As of 2023, it was reported by Human Rights Watch that he was imprisoned in Badr 1 prison, suffering from "life-threatening heart and liver diseases among other complex medical conditions" and "deprived" of adequate health care.

Sultan has participated in conferences organized by the Islamic Association in Sweden, which has been led by Omar Mustafa and Abdirizak Waberi. His participation has been the subject of criticism.

His sons, including Mohamed Soltan and grandchildren are all US citizens.
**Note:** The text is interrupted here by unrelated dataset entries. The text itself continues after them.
-- ===== LEMMAS AND PROOFS =====

-- reference matcher: mex p s = "pattern p matches exactly the text s"
def mex : List Char → List Char → Bool
  | [], t => t.isEmpty
  | c :: ps, [] => if c = '#' then mex ps [] else false
  | c :: ps, x :: xs => if c = '#' then (mex ps (x :: xs) || mex (c :: ps) xs) else ((c == x) && mex ps xs)
termination_by p t => p.length + t.length

-- reference matcher: mpre p t = "pattern p matches some prefix of t"
def mpre : List Char → List Char → Bool
  | [], _ => true
  | c :: ps, [] => if c = '#' then mpre ps [] else false
  | c :: ps, x :: xs => if c = '#' then (mpre ps (x :: xs) || mpre (c :: ps) xs) else ((c == x) && mpre ps xs)
termination_by p t => p.length + t.length

-- reference split of the pattern on '#'
def mySplit : List Char → List (List Char)
  | [] => [[]]
  | c :: l =>
      if c = '#' then [] :: mySplit l
      else match mySplit l with
           | [] => [[c]]
           | h :: t => (c :: h) :: t

def interAll : List (List Char) → List Char
  | [] => []
  | s :: rest => '#' :: (s ++ interAll rest)

def glue : List (List Char) → List Char
  | [] => []
  | s :: rest => s ++ interAll rest

-- ---- splitOn = mySplit ----
theorem mySplit_ne_nil (l : List Char) : mySplit l ≠ [] := by
  cases l with
  | nil => simp [mySplit]
  | cons c l =>
    simp only [mySplit]
    split
    · simp
    · split <;> simp

theorem splitOn_go_eq (fuel : Nat) (l cur : List Char) (acc : List (List Char))
    (h : l.length < fuel) :
    PySem.Chars.splitOn.go ['#'] fuel l cur acc
      = acc.reverse ++ (mySplit l).modifyHead (cur.reverse ++ ·) := by
  induction fuel generalizing l cur acc with
  | zero => omega
  | succ f ih =>
    cases l with
    | nil =>
      rw [PySem.Chars.splitOn.go.eq_def]
      simp [mySplit]
    | cons c rest =>
      rw [PySem.Chars.splitOn.go.eq_def]
      simp only []
      by_cases hc : c = '#'
      · have hpre : List.isPrefixOf ['#'] (c :: rest) = true := by
          subst hc; simp [List.isPrefixOf]
        subst hc
        rw [if_pos hpre]
        simp only [List.length_cons, List.drop_succ_cons, List.length_nil, List.drop_zero]
        rw [ih rest [] _ (by simp at h; omega)]
        have hne := mySplit_ne_nil rest
        cases hm : mySplit rest with
        | nil => exact absurd hm hne
        | cons a b => simp [mySplit, hm]
      · have hpre : List.isPrefixOf ['#'] (c :: rest) = false := by
          simp [List.isPrefixOf]; exact fun hh => (hc hh.symm).elim
        rw [if_neg (by simp [hpre])]
        rw [ih rest (c :: cur) acc (by simpa using Nat.lt_of_succ_lt_succ (by simpa using h))]
        have hne := mySplit_ne_nil rest
        cases hm : mySplit rest with
        | nil => exact absurd hm hne
        | cons a b => simp [mySplit, hm, hc, List.append_assoc]

theorem splitOn_eq_mySplit (l : List Char) :
    PySem.Chars.splitOn l ['#'] = mySplit l := by
  unfold PySem.Chars.splitOn
  rw [splitOn_go_eq _ _ _ _ (by omega)]
  have hne := mySplit_ne_nil l
  cases hm : mySplit l with
  | nil => exact absurd hm hne
  | cons a b => simp

theorem glue_mySplit (l : List Char) : glue (mySplit l) = l := by
  induction l with
  | nil => simp [mySplit, glue, interAll]
  | cons c l ih =>
    simp only [mySplit]
    by_cases hc : c = '#'
    · subst hc
      rw [if_pos rfl]
      cases hm : mySplit l with
      | nil => exact absurd hm (mySplit_ne_nil l)
      | cons a b =>
        rw [hm] at ih
        simp only [glue] at ih
        simp [glue, interAll, ih]
    · rw [if_neg hc]
      cases hm : mySplit l with
      | nil => exact absurd hm (mySplit_ne_nil l)
      | cons a b =>
        rw [hm] at ih
        simp only [glue] at ih ⊢
        simp [ih]
-- pv_equiv track=rewrite | github.com/pypi-data/pypi-mirror-99 | packages/vsg/vsg-3.0.0.tar.gz/vsg-3.0.0/vsg/tokens.py | combine_whitespace
-- ===== SOURCE A (Python) =====
-- def combine_whitespace(lChars):
--     lReturn = []
--     sSpace = ''
--     for sChar in lChars:
--         if sChar == ' ':
--             sSpace += sChar
--         else:
--             if sSpace != '':
--                 lReturn.append(sSpace)
--                 sSpace = ''
--             lReturn.append(sChar)
--
--     if sSpace != '':
--         lReturn.append(sSpace)
--
--     return lReturn
-- ===== SOURCE B (Python) =====
-- def combine_whitespace(lChars):
--     out = []
--     i = 0
--     n = len(lChars)
--     while i < n:
--         j = i
--         if lChars[i] == ' ':
--             while j < n and lChars[j] == ' ':
--                 j += 1
--             out.append(''.join(lChars[i:j]))
--         else:
--             while j < n and lChars[j] != ' ':
--                 j += 1
--             out.extend(lChars[i:j])
--         i = j
--     return out
-- ===== Notes on version B (the rewrite author's own statement) =====
-- stated objective: alternative
-- what changed: B scans the list as maximal runs (a run-splitting two-index loop: join each space run into one token, copy each non-space run verbatim) instead of A's per-element state machine carrying a pending-spaces accumulator.
import Mathlib
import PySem

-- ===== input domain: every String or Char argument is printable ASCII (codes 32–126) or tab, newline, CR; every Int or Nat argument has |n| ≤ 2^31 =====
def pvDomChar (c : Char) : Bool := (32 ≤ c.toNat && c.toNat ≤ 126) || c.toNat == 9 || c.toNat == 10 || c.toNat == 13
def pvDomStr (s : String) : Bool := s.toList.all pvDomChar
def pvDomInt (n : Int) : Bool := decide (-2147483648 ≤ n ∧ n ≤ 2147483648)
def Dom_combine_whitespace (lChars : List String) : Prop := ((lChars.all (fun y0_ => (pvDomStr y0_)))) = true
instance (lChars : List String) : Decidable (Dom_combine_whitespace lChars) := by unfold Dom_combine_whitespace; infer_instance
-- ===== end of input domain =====

-- B replaces A's per-element pending-spaces state machine by a run-splitting scan
-- (maximal runs consumed whole: space runs joined into one token, non-space runs copied).
-- ===== PORT A =====
def combine_whitespace (lChars : List String) : List String :=
  let st := lChars.foldl (fun (acc : List String × String) sChar =>
    if sChar == " " then (acc.1, acc.2 ++ sChar)
    else ((if acc.2 ≠ "" then acc.1 ++ [acc.2] else acc.1) ++ [sChar], "")) ([], "")
  if st.2 ≠ "" then st.1 ++ [st.2] else st.1

-- ===== PORT B =====
-- run-splitting scan: consume a maximal run at each step (Source B's two-index loop)
def cwRuns (l : List String) : List String :=
  match l with
  | [] => []
  | c :: rest =>
    if c == " " then
      String.join ((c :: rest).takeWhile (fun x => x == " "))
        :: cwRuns ((c :: rest).dropWhile (fun x => x == " "))
    else
      (c :: rest).takeWhile (fun x => x != " ")
        ++ cwRuns ((c :: rest).dropWhile (fun x => x != " "))
  termination_by l.length
  decreasing_by
    · simp only [List.dropWhile]
      simp only [show (c == " ") = true from by simp_all]
      exact Nat.lt_succ_of_le (List.length_dropWhile_le _ _)
    · simp only [List.dropWhile]
      simp only [show (c != " ") = true from by simp_all]
      exact Nat.lt_succ_of_le (List.length_dropWhile_le _ _)

def combine_whitespace_alt (lChars : List String) : List String := cwRuns lChars

-- ===== PRECONDITION & SPEC =====
def Spec_combine_whitespace (lChars : List String) (out : List String) : Prop := out = combine_whitespace_alt lChars
instance (lChars : List String) (out : List String) : Decidable (Spec_combine_whitespace lChars out) := by unfold Spec_combine_whitespace; infer_instance

-- ===== CLAIM (what is proved, stated in full; the proofs are below) =====
def Claim_equal_combine_whitespace : Prop := ∀ (lChars : List String), Dom_combine_whitespace lChars → Spec_combine_whitespace lChars (combine_whitespace lChars)

-- ===== LEMMAS AND PROOFS =====

-- ===== VERDICT (by name: the statement is the Claim_ definition above) =====

def joinSp (n : Nat) : String := String.join (List.replicate n " ")

theorem joinSp_succ (n : Nat) : joinSp (n + 1) = joinSp n ++ " " := by
  simp [joinSp, List.replicate_succ', String.join, List.foldl_append]

theorem joinSp_len (n : Nat) : (joinSp n).length = n := by
  induction n with
  | zero => simp [joinSp, String.join]
  | succ m ih =>
    rw [joinSp_succ]
    rw [String.length_append, ih]
    rfl

theorem joinSp_ne (n : Nat) : (joinSp (n+1) ≠ "") := by
  intro h
  have := joinSp_len (n+1)
  rw [h] at this
  simp at this

theorem cwRuns_run (t : List String) :
    cwRuns t = t.takeWhile (fun x => x != " ") ++ cwRuns (t.dropWhile (fun x => x != " ")) := by
  match t with
  | [] => simp [cwRuns]
  | d :: t' =>
    by_cases h : (d == " ") = true
    · have hb : (d != " ") = false := by simp [bne, h]
      simp [hb]
    · rw [cwRuns]
      simp [h]

theorem cwRuns_cons_ne (c : String) (t : List String) (h : (c == " ") = false) :
    cwRuns (c :: t) = c :: cwRuns t := by
  rw [cwRuns, if_neg (by simp [h])]
  have hb : (c != " ") = true := by simp [bne, h]
  rw [List.takeWhile_cons, List.dropWhile_cons, hb]
  simp only [if_true, List.cons_append]
  rw [← cwRuns_run]

theorem rep_split (c : String) (t : List String) (h : (c == " ") = false) (k : Nat) :
    (List.replicate k " " ++ c :: t).takeWhile (fun x => x == " ") = List.replicate k " "
    ∧ (List.replicate k " " ++ c :: t).dropWhile (fun x => x == " ") = c :: t := by
  induction k with
  | zero => simp [h]
  | succ m ih => simp [List.replicate_succ, ih]

theorem cwRuns_rep (c : String) (t : List String) (h : (c == " ") = false) (m : Nat) :
    cwRuns (List.replicate (m+1) " " ++ c :: t) = joinSp (m+1) :: c :: cwRuns t := by
  have hs := rep_split c t h (m+1)
  rw [show List.replicate (m+1) " " ++ c :: t
        = " " :: (List.replicate m " " ++ c :: t) from by simp [List.replicate_succ]]
  rw [cwRuns]
  simp only [show (" " == " ") = true from rfl, if_true]
  rw [show (" " :: (List.replicate m " " ++ c :: t)) = List.replicate (m+1) " " ++ c :: t
        from by simp [List.replicate_succ]]
  rw [hs.1, hs.2, cwRuns_cons_ne c t h]
  rfl

theorem cwRuns_rep_only (m : Nat) :
    cwRuns (List.replicate (m+1) " ") = [joinSp (m+1)] := by
  rw [show List.replicate (m+1) " " = " " :: List.replicate m " " from by simp [List.replicate_succ]]
  rw [cwRuns]
  simp only [show (" " == " ") = true from rfl, if_true]
  have h1 : (" " :: List.replicate m " ").takeWhile (fun x => x == " ") = List.replicate (m+1) " " := by
    simp [List.takeWhile, List.replicate_succ]
  have h2 : (" " :: List.replicate m " ").dropWhile (fun x => x == " ") = [] := by
    simp [List.dropWhile]
  rw [h1, h2]
  simp [cwRuns, joinSp]

theorem main_lemma (l : List String) : ∀ (acc : List String) (n : Nat),
    (let st := l.foldl (fun (acc : List String × String) sChar =>
      if sChar == " " then (acc.1, acc.2 ++ sChar)
      else ((if acc.2 ≠ "" then acc.1 ++ [acc.2] else acc.1) ++ [sChar], "")) (acc, joinSp n)
     if st.2 ≠ "" then st.1 ++ [st.2] else st.1)
    = acc ++ cwRuns (List.replicate n " " ++ l) := by
  induction l with
  | nil =>
    intro acc n
    match n with
    | 0 => simp [joinSp, String.join, cwRuns]
    | m+1 =>
      simp only [List.foldl_nil, List.append_nil, cwRuns_rep_only]
      simp [joinSp_ne m]
  | cons c t ih =>
    intro acc n
    by_cases h : (c == " ") = true
    · have hc : c = " " := by simpa using h
      simp only [List.foldl_cons, hc, ← joinSp_succ]
      rw [show List.replicate n " " ++ " " :: t = List.replicate (n+1) " " ++ t from by
        simp [List.replicate_succ']]
      exact ih acc (n+1)
    · have h' : (c == " ") = false := by simpa using h
      simp only [List.foldl_cons, h', Bool.false_eq_true, if_false]
      match n with
      | 0 =>
        have := ih (acc ++ [c]) 0
        simp only [joinSp, List.replicate, String.join, List.foldl_nil, List.nil_append] at this ⊢
        simp only [ne_eq, not_true_eq_false, if_false] at this ⊢
        rw [this, cwRuns_cons_ne c t h']
        simp
      | m+1 =>
        have hne := joinSp_ne m
        have hthis := ih (acc ++ [joinSp (m+1)] ++ [c]) 0
        rw [show joinSp 0 = "" from rfl] at hthis
        rw [show List.replicate 0 " " ++ t = t from rfl] at hthis
        simp only [ne_eq, hne, not_false_eq_true, if_true]
        rw [hthis, cwRuns_rep c t h' m]
        simp

theorem combine_whitespace_spec : Claim_equal_combine_whitespace := by
  intro l _
  unfold Spec_combine_whitespace combine_whitespace combine_whitespace_alt
  have := main_lemma l [] 0
  simpa [joinSp] using this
Mohamed, like his father, is an Egyptian American activist.

==Protests against his treatment==
According to the Middle East Studies Association Committee on Academic Freedom, Sultan

was arrested on 21 September 2013 and charged with inciting violence, being part of a terrorist organization, plotting to cause chaos, and spreading false information. He was later sentenced to death and life in prison in two mass trials, namely Case No. 2210/2014, also known as the "Rabaa Operation Trial," and Case No. 8615/2013, also known as "Al-Fateh Mosque Trial."

On 14 September 2022, MESA sent a letter to Egyptian officials protesting Sultan's treatment, the Egyptian judicial process, lack of medical treatment, etc. and calling for his release.